Friday, June 22, 2012

The week that wasn't...or...

     Mistakes will be made during training, accept it, it will happen.  Just as recovery from a hard workout is as essential as the workout itself, recovery from a training mistake can quickly diffuse the problem or enhance the error.  Errors can be made in intensity; certainly, volume; of course, diet; yum milkshake. 
     Early this week I was feeling extremely sluggish.  I was enjoying a nice lactic acid burn while walking up the stairs, along with achy legs while sleeping, and the possibility of a leg cramp never seemed to far off. 
     Something was amiss, my previous week of training was good, but nothing extraordinarily hard, and no big jump in volume.  After an easy Sunday and Monday, I should have been ready to get the bit between the teeth, and get after it like kids to an ice cream truck.  Instead small rollers on the bike were met with disdain and discomfort, Monday's easy run with my wife had me questioning if she had been secretly training, and now was unleashing her new found speed.  This should not be.
     I consulted the training calendar, looking for clues, (if you keep a budget the way I keep a training log, your probably broke).  Anyway, I peared at my chicken scratch on the calendar handing from the fridge, 16 hours for the week ending June 10, followed by 19 hours for the week ending June 17.  Right in line with the 15-20 hours per week average I have maintained for sometime.  I looked a bit closer, and there appeared the problem.  The week of June 10th was back loaded with 9 hours on Saturday and Sunday, this 9 hour weekend was then followed by my 19 hour week.  Now we see the problem, I had 35 hours over two weeks, with 28 of those hours occurring over the previous 9 days.  Stupid, now I see why the legs were voting for 'recovery day' every time I laced the shoes or buckled the helmet.
     So what to do, I am racing the Philly Insurance Olympic Triathlon this Sunday the 24th, and I'd like to do well, so getting the legs back was essential.  I decided to keep the workouts easy and reduce volume, while keeping fequency consistant.  Monday was an easy 40 minute run, slightly under 5 miles.  Tuesday, 90 minute bike ride that was mostly spinning, 26 miles.  Also Tuesday, I swam 2,000 yards in 30 minutes (swimming is non impact and I don't kick that much).  Wednesday was another easy morning run of 30 minutes followed by an afternoon spin on the trainer for 45 minutes.  Thursday a swim of 1500 yards in 25 minutes.  Today will be another easy ride of 90 minutes to 2 hours.
     I am pleased to report that this morning the legs no longer burn on the stairs nor do they feel achy or slightly sore to the touch.  As much as I hate reducing volume and intensity this week, the alternative would have been to continue to dig the hole, the deeper it gets, the harder it is to crawl out of, by changing course with my head still above ground I was able to crawl back out after only 4 days.  As endurance athletes its important to remember training can be as much art as science, if you listen to your body and adjust expectations, according to the feedback you are receiving, issues such as over-training, illness, and injury can be minimized.  I threw the plan out the window this week, keeping the big picture in focus, I think that decision will prove wise this Sunday in Philly, and again on August 22nd in Lake Placid.

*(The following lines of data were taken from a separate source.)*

-- pv_equiv track=rewrite | github.com/f4nku4n/IMS-LOMONAS | test_suites/macroNAS/macroNAS.py | getGenotypeHash
-- ===== SOURCE A (Python) =====
-- def getGenotypeHash(genotype):
--     OPS_LIST = ['I', '1', '2']
--
--     genotypeHash = ''
--     for i, x in enumerate(genotype):
--         if i in [4, 8, 12]:
--             genotypeHash += '|'
--         if x != 0:
--             genotypeHash += OPS_LIST[x]
--     return genotypeHash
-- ===== SOURCE B (Python) =====
-- def getGenotypeHash(genotype):
--     OPS_LIST = ['I', '1', '2']
--     n = len(genotype)
--     starts = [0] + [b for b in (4, 8, 12) if b < n]
--     segs = [genotype[s:e] for s, e in zip(starts, starts[1:] + [n])]
--     return '|'.join(''.join(OPS_LIST[x] for x in seg if x != 0) for seg in segs)
-- ===== Notes on version B (the rewrite author's own statement) =====
-- stated objective: alternative
-- what changed: B replaces A's per-index loop that tests every index against the separator positions 4/8/12 by a partition: it slices the genotype at the separator boundaries that fall inside its length, renders each slice, and '|'.joins the pieces.
import Mathlib
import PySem

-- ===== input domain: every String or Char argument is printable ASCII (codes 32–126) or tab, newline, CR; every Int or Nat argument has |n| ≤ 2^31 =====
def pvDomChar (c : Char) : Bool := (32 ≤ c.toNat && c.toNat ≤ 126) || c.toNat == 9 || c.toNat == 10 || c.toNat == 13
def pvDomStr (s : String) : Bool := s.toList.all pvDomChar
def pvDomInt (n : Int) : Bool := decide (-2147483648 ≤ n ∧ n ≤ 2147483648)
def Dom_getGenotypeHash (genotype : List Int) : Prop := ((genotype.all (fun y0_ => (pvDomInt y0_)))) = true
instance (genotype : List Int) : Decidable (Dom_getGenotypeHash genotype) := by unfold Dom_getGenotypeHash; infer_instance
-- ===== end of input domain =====

-- B partitions the genotype at the boundaries 4/8/12 that fall inside it and
-- '|'.joins the rendered slices, instead of A's per-index separator test (objective: alternative).

-- ===== PORT A =====
-- OPS_LIST = ['I', '1', '2'] (as lists of code points; the result string is built on List Char)
def pvOpsA : List (List Char) := [['I'], ['1'], ['2']]

def getGenotypeHash (genotype : List Int) : String :=
  String.ofList <|
    (PySem.List.enumerate genotype 0).foldl
      (fun acc p =>
        let acc := if p.1 = 4 ∨ p.1 = 8 ∨ p.1 = 12 then acc ++ ['|'] else acc
        if p.2 ≠ 0 then acc ++ ((PySem.List.pyGet? pvOpsA p.2).getD []) else acc)
      []

-- ===== PORT B =====
def pvOpsB : List (List Char) := [['I'], ['1'], ['2']]

def getGenotypeHash_alt (genotype : List Int) : String :=
  let n : Int := genotype.length
  let starts : List Int := 0 :: ([4, 8, 12].filter (fun b => b < n))
  let segs : List (List Int) :=
    (starts.zip (starts.drop 1 ++ [n])).map
      (fun p => PySem.List.slice genotype (some p.1) (some p.2))
  String.ofList <|
    PySem.Chars.join ['|']
      (segs.map (fun seg =>
        PySem.Chars.join []
          ((seg.filter (fun x => x ≠ 0)).map
            (fun x => (PySem.List.pyGet? pvOpsB x).getD []))))

-- ===== PRECONDITION & SPEC =====
-- Pre_ excludes exactly the inputs where A's OPS_LIST[x] raises IndexError (x ≥ 3 or x ≤ -4).
def Pre_getGenotypeHash (genotype : List Int) : Prop :=
  ∀ x ∈ genotype, x ≠ 0 → (-3 ≤ x ∧ x < 3)
instance (genotype : List Int) : Decidable (Pre_getGenotypeHash genotype) := by
  unfold Pre_getGenotypeHash; infer_instance

def pvWitness_getGenotypeHash : List Int := [1, 2, 0, -1, 2, 1]

def Spec_getGenotypeHash (genotype : List Int) (out : String) : Prop := out = getGenotypeHash_alt genotype
instance (genotype : List Int) (out : String) : Decidable (Spec_getGenotypeHash genotype out) := by unfold Spec_getGenotypeHash; infer_instance

-- ===== CLAIM (what is proved, stated in full; the proofs are below) =====
def Claim_equal_getGenotypeHash : Prop := ∀ (genotype : List Int), Dom_getGenotypeHash genotype → Pre_getGenotypeHash genotype → Spec_getGenotypeHash genotype (getGenotypeHash genotype)

-- ===== LEMMAS AND PROOFS =====

-- the characters contributed by one element (empty when x = 0)
def pvOp (x : Int) : List Char :=
  if x ≠ 0 then (PySem.List.pyGet? pvOpsA x).getD [] else []

-- the characters contributed by one element at index k, including A's separator rule
def pvPiece (k : Int) (x : Int) : List Char :=
  (if k = 4 ∨ k = 8 ∨ k = 12 then ['|'] else []) ++ pvOp x

-- A's loop, index-explicit
def pvConcatP : Int → List Int → List Char
  | _, [] => []
  | k, x :: r => pvPiece k x ++ pvConcatP (k + 1) r

-- B's per-segment rendering
def pvRender (l : List Int) : List Char := l.flatMap pvOp

lemma pvStep_eq (acc : List Char) (k x : Int) :
    (if x ≠ 0 then (if k = 4 ∨ k = 8 ∨ k = 12 then acc ++ ['|'] else acc)
        ++ ((PySem.List.pyGet? pvOpsA x).getD [])
     else if k = 4 ∨ k = 8 ∨ k = 12 then acc ++ ['|'] else acc)
      = acc ++ pvPiece k x := by
  simp only [pvPiece, pvOp]
  split_ifs <;> simp

lemma pvFoldl_eq (l : List Int) : ∀ (k : Int) (acc : List Char),
    (PySem.List.enumerate l k).foldl
      (fun acc p =>
        let acc := if p.1 = 4 ∨ p.1 = 8 ∨ p.1 = 12 then acc ++ ['|'] else acc
        if p.2 ≠ 0 then acc ++ ((PySem.List.pyGet? pvOpsA p.2).getD []) else acc)
      acc = acc ++ pvConcatP k l := by
  induction l with
  | nil => intro k acc; simp [PySem.List.enumerate_nil, pvConcatP]
  | cons x r ih =>
    intro k acc
    rw [PySem.List.enumerate_cons]
    simp only [List.foldl_cons]
    rw [pvStep_eq acc k x, ih, pvConcatP, List.append_assoc]

lemma pvA_eq (genotype : List Int) :
    getGenotypeHash genotype = String.ofList (pvConcatP 0 genotype) := by
  rw [getGenotypeHash, pvFoldl_eq]
  simp

lemma pvConcatP_append (a b : List Int) : ∀ k : Int,
    pvConcatP k (a ++ b) = pvConcatP k a ++ pvConcatP (k + a.length) b := by
  induction a with
  | nil => intro k; simp [pvConcatP]
  | cons x r ih =>
    intro k
    simp only [List.cons_append, pvConcatP, ih (k + 1), List.append_assoc,
      List.length_cons]
    have : k + 1 + (r.length : Int) = k + ((r.length : Int) + 1) := by ring
    rw [this]
    push_cast
    ring_nf

lemma pvConcatP_noSep (l : List Int) : ∀ k : Int,
    (∀ i : Int, k ≤ i → i < k + l.length → ¬(i = 4 ∨ i = 8 ∨ i = 12)) →
    pvConcatP k l = pvRender l := by
  induction l with
  | nil => intro k _; simp [pvConcatP, pvRender]
  | cons x r ih =>
    intro k h
    have hl : (0:Int) ≤ r.length := by positivity
    have hk : ¬(k = 4 ∨ k = 8 ∨ k = 12) := by
      refine h k le_rfl ?_
      simp only [List.length_cons]
      push_cast
      omega
    rw [pvConcatP, pvPiece, if_neg hk, ih (k + 1)]
    · simp [pvRender]
    · intro i h1 h2
      refine h i (by omega) ?_
      simp only [List.length_cons] at h2 ⊢
      push_cast at h2 ⊢
      omega
-- boundary segment: a '|' for its first element, then plain rendering
lemma pvConcatP_boundary (y : Int) (d' : List Int) (k : Int)
    (hk : k = 4 ∨ k = 8 ∨ k = 12)
    (h : ∀ i : Int, k + 1 ≤ i → i < k + 1 + d'.length → ¬(i = 4 ∨ i = 8 ∨ i = 12)) :
    pvConcatP k (y :: d') = '|' :: pvRender (y :: d') := by
  rw [pvConcatP, pvPiece, if_pos hk, pvConcatP_noSep d' (k + 1) h]
  simp [pvRender]

lemma pvJoin_nil_flatten : ∀ ps : List (List Char), PySem.Chars.join [] ps = ps.flatten
  | [] => PySem.Chars.join_nil []
  | [p] => by rw [PySem.Chars.join_singleton]; simp
  | p :: q :: rest => by
      rw [PySem.Chars.join_cons_cons, pvJoin_nil_flatten (q :: rest)]
      simp

lemma pvRender_eq_join (l : List Int) :
    PySem.Chars.join []
      ((l.filter (fun x => x ≠ 0)).map (fun x => (PySem.List.pyGet? pvOpsB x).getD []))
      = pvRender l := by
  rw [pvJoin_nil_flatten]
  induction l with
  | nil => rfl
  | cons x r ih =>
    by_cases hx : x = 0
    · simp [hx, pvRender, pvOp] at ih ⊢
      simpa [pvRender] using ih
    · simp only [List.filter_cons, decide_eq_true_eq, hx, ne_eq, not_false_iff, if_pos,
        List.map_cons, List.flatten_cons, pvRender, List.flatMap_cons] at ih ⊢
      rw [ih]
      have : pvOpsB = pvOpsA := rfl
      simp [pvOp, hx, this]

-- segment starting at a boundary: one '|' then plain rendering
lemma pvConcatP_seg (d : List Int) (k : Int)
    (hk : k = 4 ∨ k = 8 ∨ k = 12) (hne : d ≠ [])
    (h : ∀ i : Int, k < i → i < k + d.length → ¬(i = 4 ∨ i = 8 ∨ i = 12)) :
    pvConcatP k d = '|' :: pvRender d := by
  obtain ⟨y, d', rfl⟩ := List.exists_cons_of_ne_nil hne
  refine pvConcatP_boundary y d' k hk ?_
  intro i h1 h2
  refine h i (by omega) ?_
  simp only [List.length_cons]
  push_cast
  omega

lemma pvJoin_bar_cons (p q : List Char) (rest : List (List Char)) :
    PySem.Chars.join ['|'] (p :: q :: rest) = p ++ '|' :: PySem.Chars.join ['|'] (q :: rest) := by
  rw [PySem.Chars.join_cons_cons]
  simp

-- ===== VERDICT (by name: the statement is the Claim_ definition above) =====
theorem getGenotypeHash_spec : Claim_equal_getGenotypeHash := by
  intro g _ _
  unfold Spec_getGenotypeHash
  rw [pvA_eq]
  simp only [getGenotypeHash_alt]
  set L := g.length with hL
  by_cases h4 : L ≤ 4
  · have hf : ([4, 8, 12].filter (fun b => b < (L:Int))) = ([] : List Int) := by
      rw [List.filter_eq_nil_iff]
      intro a ha
      fin_cases ha <;> simp <;> omega
    have hs : PySem.List.slice g (some 0) (some (L:Int)) = g := by
      rw [PySem.List.slice_zero_start, PySem.List.slice_to g (by positivity)]
      simp [hL]
    simp only [hf, List.zip, List.drop, List.nil_append, List.zipWith, List.map_cons,
      List.map_nil, hs, PySem.Chars.join_singleton, pvRender_eq_join]
    rw [pvConcatP_noSep g 0 ?_]
    intro i h1 h2
    simp only [zero_add, ← hL] at h2
    omega
  · have c4 : ((4:Int) < (L:Int)) := by omega
    have hs1 : PySem.List.slice g (some 0) (some 4) = g.take 4 := by
      rw [PySem.List.slice_zero_start, PySem.List.slice_to g (by norm_num)]
      rfl
    by_cases h8 : L ≤ 8
    · -- 4 < L ≤ 8: segments [g.take 4, g.drop 4]
      have hf : ([4, 8, 12].filter (fun b => b < (L:Int))) = [4] := by
        simp only [List.filter_cons, List.filter_nil]
        rw [if_pos (by simp; omega), if_neg (by simp; omega), if_neg (by simp; omega)]
      have hs2 : PySem.List.slice g (some 4) (some (L:Int)) = g.drop 4 := by
        rw [PySem.List.slice_toNat g (by norm_num) (by positivity)]
        rw [List.take_of_length_le (by simp [← hL])]
        rfl
      have hd : g.drop 4 ≠ [] := by
        intro h
        have := congrArg List.length h
        simp [← hL] at this
        omega
      have hA : pvConcatP 0 g = pvRender (g.take 4) ++ ('|' :: pvRender (g.drop 4)) := by
        conv_lhs => rw [← List.take_append_drop 4 g]
        rw [pvConcatP_append]
        have hlt : (g.take 4).length = 4 := by simp [← hL]; omega
        rw [pvConcatP_noSep (g.take 4) 0
          (by intro i h1 h2; rw [hlt] at h2; push_cast at h2; omega)]
        rw [hlt]
        norm_num
        rw [pvConcatP_seg (g.drop 4) 4 (by norm_num) hd
          (by intro i h1 h2; simp only [List.length_drop, ← hL] at h2; omega)]
      simp only [hf, List.zip, List.drop, List.cons_append, List.nil_append, List.zipWith,
        List.map_cons, List.map_nil, hs1, hs2, pvRender_eq_join, pvJoin_bar_cons,
        PySem.Chars.join_singleton, hA]
    · have c8 : ((8:Int) < (L:Int)) := by omega
      have hs2 : PySem.List.slice g (some 4) (some 8) = (g.drop 4).take 4 := by
        rw [PySem.List.slice_toNat g (by norm_num) (by norm_num)]
        rfl
      have hlt : (g.take 4).length = 4 := by simp [← hL]; omega
      have hlt1 : ((g.drop 4).take 4).length = 4 := by simp [← hL]; omega
      have hd1 : (g.drop 4).take 4 ≠ [] := by
        intro h
        have := congrArg List.length h
        rw [hlt1] at this
        simp at this
      by_cases h12 : L ≤ 12
      · -- 8 < L ≤ 12: segments [g.take 4, (g.drop 4).take 4, g.drop 8]
        have hf : ([4, 8, 12].filter (fun b => b < (L:Int))) = [4, 8] := by
          simp only [List.filter_cons, List.filter_nil]
          rw [if_pos (by simp; omega), if_pos (by simp; omega), if_neg (by simp; omega)]
        have hs3 : PySem.List.slice g (some 8) (some (L:Int)) = g.drop 8 := by
          rw [PySem.List.slice_toNat g (by norm_num) (by positivity)]
          rw [List.take_of_length_le (by simp [← hL])]
          rfl
        have hd2 : g.drop 8 ≠ [] := by
          intro h
          have := congrArg List.length h
          simp [← hL] at this
          omega
        have hA : pvConcatP 0 g = pvRender (g.take 4) ++
            ('|' :: (pvRender ((g.drop 4).take 4) ++ '|' :: pvRender (g.drop 8))) := by
          conv_lhs => rw [← List.take_append_drop 4 g]
          rw [pvConcatP_append]
          rw [pvConcatP_noSep (g.take 4) 0
            (by intro i h1 h2; rw [hlt] at h2; push_cast at h2; omega)]
          rw [hlt]
          norm_num
          conv_lhs => rw [← List.take_append_drop 4 (g.drop 4)]
          rw [pvConcatP_append]
          rw [pvConcatP_seg ((g.drop 4).take 4) 4 (by norm_num) hd1
            (by intro i h1 h2; rw [hlt1] at h2; push_cast at h2; omega)]
          rw [hlt1]
          norm_num
          rw [pvConcatP_seg (g.drop 8) 8 (by norm_num) hd2
            (by intro i h1 h2; simp only [List.length_drop, ← hL] at h2; omega)]
        simp only [hf, List.zip, List.drop, List.cons_append, List.nil_append, List.zipWith,
          List.map_cons, List.map_nil, hs1, hs2, hs3, pvRender_eq_join, pvJoin_bar_cons,
          PySem.Chars.join_singleton, hA]
      · -- 12 < L: segments [g.take 4, (g.drop 4).take 4, (g.drop 8).take 4, g.drop 12]
        have hf : ([4, 8, 12].filter (fun b => b < (L:Int))) = [4, 8, 12] := by
          simp only [List.filter_cons, List.filter_nil]
          rw [if_pos (by simp; omega), if_pos (by simp; omega), if_pos (by simp; omega)]
        have hs3 : PySem.List.slice g (some 8) (some 12) = (g.drop 8).take 4 := by
          rw [PySem.List.slice_toNat g (by norm_num) (by norm_num)]
          rfl
        have hs4 : PySem.List.slice g (some 12) (some (L:Int)) = g.drop 12 := by
          rw [PySem.List.slice_toNat g (by norm_num) (by positivity)]
          rw [List.take_of_length_le (by simp [← hL])]
          rfl
        have hlt2 : ((g.drop 8).take 4).length = 4 := by simp [← hL]; omega
        have hd2 : (g.drop 8).take 4 ≠ [] := by
          intro h
          have := congrArg List.length h
          rw [hlt2] at this
          simp at this
        have hd3 : g.drop 12 ≠ [] := by
          intro h
          have := congrArg List.length h
          simp [← hL] at this
          omega
        have hA : pvConcatP 0 g = pvRender (g.take 4) ++
            ('|' :: (pvRender ((g.drop 4).take 4) ++
              ('|' :: (pvRender ((g.drop 8).take 4) ++ '|' :: pvRender (g.drop 12))))) := by
          conv_lhs => rw [← List.take_append_drop 4 g]
          rw [pvConcatP_append]
          rw [pvConcatP_noSep (g.take 4) 0
            (by intro i h1 h2; rw [hlt] at h2; push_cast at h2; omega)]
          rw [hlt]
          norm_num
          conv_lhs => rw [← List.take_append_drop 4 (g.drop 4)]
          rw [pvConcatP_append]
          rw [pvConcatP_seg ((g.drop 4).take 4) 4 (by norm_num) hd1
            (by intro i h1 h2; rw [hlt1] at h2; push_cast at h2; omega)]
          rw [hlt1]
          norm_num
          conv_lhs => rw [← List.take_append_drop 4 (g.drop 8)]
          rw [pvConcatP_append]
          rw [pvConcatP_seg ((g.drop 8).take 4) 8 (by norm_num) hd2
            (by intro i h1 h2; rw [hlt2] at h2; push_cast at h2; omega)]
          rw [hlt2]
          norm_num
          rw [pvConcatP_seg (g.drop 12) 12 (by norm_num) hd3
            (by intro i h1 h2; omega)]
        simp only [hf, List.zip, List.drop, List.cons_append, List.nil_append, List.zipWith,
          List.map_cons, List.map_nil, hs1, hs2, hs3, hs4, pvRender_eq_join, pvJoin_bar_cons,
          PySem.Chars.join_singleton, hA]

  1. It appears Ashley may be suffering from a bit of mental fatigue in addition to muscle fatigue as well, seeing how the Lake Placid Ironman is July 22nd, not August 22nd. Don't want ya to miss your big race buddy! :-)

  2. It's time to trade your fridge calendar for an Excel file. I will show you sometime the masterpiece of data collection I've created. Complete with pivot tables and graphs.